Sodomy, Hillman reveals early on, was practiced on Christian initiates (always young boys, he stresses, since women could not be priests) as a bizarre exorcism, to associate sexuality exclusively with the diabolic and get the initiates to repudiate it definitively.
He does not build his argument chronologically, and this makes it somewhat hard to follow. Instead, he gives a detailed picture of classical religious practices, and shows how early Christianity countered them in a rigorous and self-serving way. For example, by the time Christianity had achieved some kind of official status, in the 3rd and 4th centuries, Christian churches could directly profit by receiving confiscated property from pagans caught practicing rites with newly prohibited intoxicants. So the Christian condemnation of traditional practices was contrived to increase the wealth, as well as the standing, of the church.
Hillman’s book gives illuminating glimpses into a variety of classical era religious practices, and one begins to see in all this the outlines of a larger culture war: between the followers of the gods of nature and the God of anti-nature, the repercussions of which are still playing out today. (Indigenous peoples remain the last true believers, apparently, in nature as both physical and metaphysical world, and they are fighting a desperate battle for their lives all over the globe as a direct consequence of the desacralization of nature.)
But there are also serious gaps in this work. Hillman’s admiration for the classical world is absolute, so he does not investigate how the decaying state of late Roman imperialism may have helped to create a social context where strident and authoritarian calls for purification, and disgust of the flesh, a metaphor for the chaotic physical world, could find a growing hearing. Early Christianity is presented like the mock villain in a stage melodrama, acting from its founding moments sheerly out of a cynical and unbounded greed and lust for power. But institutions, even early ones, do not have personalities, and they always contain contradictory trends. Their rise to power is only partially a result of factors of which they are intentionally in control; historical and physical conditions do the rest.
Hillman hammers home his main revelation by restating it many times along the way, but for all that, the source material seems to be scarce and very guarded in what it actually says. This makes sense, and does not by any means imply there is nothing to conceal—since mystery, as all religions know, is necessary to the preservation of power. But as Hillman never gives an exhaustive list of his sources (there is no bibliography), nor annotates his specific claims with textual references, the reader is left with unnecessary doubt about the factual strength of the argument.
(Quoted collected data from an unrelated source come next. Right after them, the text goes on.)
-- pv_equiv track=rewrite | github.com/zb1030415419/PE | Problem_117/117.py | dfs
-- ===== SOURCE A (Python) =====
-- dp=[-1]*55
--
-- def dfs(remain):
--     if remain<0:
--         return 0
--     elif remain==0:
--         return 1
--     elif dp[remain]>=0:
--         return dp[remain]
--     ans=0
--     for i in range(1,5):
--         ans+=dfs(remain-i)
--     dp[remain]=ans
--     return ans
-- ===== SOURCE B (Python) =====
-- def dfs(remain):
--     if remain <= 0:
--         return 1 if remain == 0 else 0
--     f = [1]
--     for r in range(1, remain + 1):
--         f.append(sum(f[max(0, r - 4):r]))
--     return f[remain]
-- ===== Notes on version B (the rewrite author's own statement) =====
-- stated objective: simpler
-- what changed: Replaces the global-table memoized recursion with a local bottom-up list built in one forward loop (each entry is the sum of the previous up-to-four entries); no global state, no recursion.
import Mathlib
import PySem

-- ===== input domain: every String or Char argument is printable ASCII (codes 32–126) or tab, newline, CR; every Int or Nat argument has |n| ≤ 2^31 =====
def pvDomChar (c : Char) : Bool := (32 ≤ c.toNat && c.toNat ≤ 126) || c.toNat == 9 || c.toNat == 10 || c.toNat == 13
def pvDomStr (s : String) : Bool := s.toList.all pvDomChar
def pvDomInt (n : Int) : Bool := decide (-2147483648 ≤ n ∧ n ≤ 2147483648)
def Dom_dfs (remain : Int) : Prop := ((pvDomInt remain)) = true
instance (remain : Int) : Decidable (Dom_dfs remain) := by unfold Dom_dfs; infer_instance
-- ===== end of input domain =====

-- B replaces A's global-table memoized recursion with a local bottom-up list (same values).
-- A memoizes in the global list dp (a side effect a caller can observe); the equivalence
-- proved here is about the RETURN value only, and A's port threads a fresh table per call
-- (the cache only ever stores the correct values, so returns are identical).

-- ===== PORT A =====
-- dfsAux fuel remain dp: literal port of A's recursive body; dp is the memo table threaded
-- through the recursion; fuel only makes the recursion structural (depth ≤ remain+1 ≤ 55,
-- so fuel 56 is never exhausted on inputs where A returns).
def dfsAux : Nat → Int → List Int → List Int × Int
  | 0, _, dp => (dp, 0)  -- fuel exhausted: unreachable under Pre_dfs
  | fuel + 1, remain, dp =>
    if remain < 0 then (dp, 0)
    else if remain = 0 then (dp, 1)
    else
      match PySem.List.pyGet? dp remain with
      | none => (dp, 0)  -- dp[remain] raises IndexError in Python: outside Pre_dfs
      | some v =>
        if v ≥ 0 then (dp, v)
        else
          -- ans = 0; for i in range(1,5): ans += dfs(remain - i)
          let (dp1, a1) := dfsAux fuel (remain - 1) dp
          let (dp2, a2) := dfsAux fuel (remain - 2) dp1
          let (dp3, a3) := dfsAux fuel (remain - 3) dp2
          let (dp4, a4) := dfsAux fuel (remain - 4) dp3
          let ans := a1 + a2 + a3 + a4
          (dp4.set remain.toNat ans, ans)  -- dp[remain] = ans

def dfs (remain : Int) : Int :=
  (dfsAux 56 remain (List.replicate 55 (-1))).2

-- ===== PORT B =====
def dfs_alt (remain : Int) : Int :=
  if remain ≤ 0 then (if remain = 0 then 1 else 0)
  else
    let f := (PySem.List.pyRange 1 (remain + 1) 1).foldl
      (fun f r => f ++ [(PySem.List.slice f (some (max 0 (r - 4))) (some r)).foldl (· + ·) 0])
      [(1 : Int)]
    (PySem.List.pyGet? f remain).getD 0  -- f[remain]: in range, len f = remain+1

-- ===== PRECONDITION & SPEC =====
-- Pre_dfs excludes exactly the inputs where A raises IndexError (dp has 55 entries,
-- so dp[remain] raises for remain ≥ 55).
def Pre_dfs (remain : Int) : Prop := remain ≤ 54
instance (remain : Int) : Decidable (Pre_dfs remain) := by unfold Pre_dfs; infer_instance
def pvWitness_dfs : Int := 10


def Spec_dfs (remain : Int) (out : Int) : Prop := out = dfs_alt remain
instance (remain : Int) (out : Int) : Decidable (Spec_dfs remain out) := by unfold Spec_dfs; infer_instance

-- ===== CLAIM (what is proved, stated in full; the proofs are below) =====
def Claim_equal_dfs : Prop := ∀ (remain : Int), Dom_dfs remain → Pre_dfs remain → Spec_dfs remain (dfs remain)

-- ===== LEMMAS AND PROOFS =====
-- On 0 ≤ remain ≤ 54 the two ports agree: a finite check.
theorem dfs_agree_small : ∀ n : Fin 55, dfs (n : Int) = dfs_alt (n : Int) := by decide

theorem dfs_neg (remain : Int) (h : remain < 0) : dfs remain = 0 := by
  rw [dfs, show (56 : Nat) = 55 + 1 from rfl]
  simp [dfsAux, h]

theorem dfs_alt_neg (remain : Int) (h : remain < 0) : dfs_alt remain = 0 := by
  have h1 : remain ≤ 0 := le_of_lt h
  have h2 : remain ≠ 0 := ne_of_lt h
  simp [dfs_alt, h1, h2]

-- ===== VERDICT (by name: the statement is the Claim_ definition above) =====
theorem dfs_spec : Claim_equal_dfs := by
  intro remain _ hpre
  unfold Spec_dfs
  rcases lt_or_ge remain 0 with h | h
  · rw [dfs_neg remain h, dfs_alt_neg remain h]
  · have hlt : remain.toNat < 55 := by unfold Pre_dfs at hpre; omega
    have heq : remain = ((remain.toNat : Nat) : Int) := by omega
    rw [heq]
    exact dfs_agree_small ⟨remain.toNat, hlt⟩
Finally there is no substantive evidence presented in the book to link this ritual abuse to the widespread pedophilia scandals of more recent times. Pedophile priests have not been motivated by initiating children as acolytes, and cover-ups are standard institutional behavior wherever hypocrisy, abuse, and illegality threaten the cohesion of any institution. Hillman would need to do more to show the evolution of ritual sodomy into a pattern of church behavior over centuries, but as it stands, there is too much of a historical gap to make that claim in this slim book.
Still, much of it is fascinating reading, and Hillman’s work remains a valuable resource for anyone who wants to understand our world better by crossing the “wild frontier” of the past. He should be much more widely read and discussed than he is. Analysis of the contemporary should begin with the realization that what’s past is much more than prologue.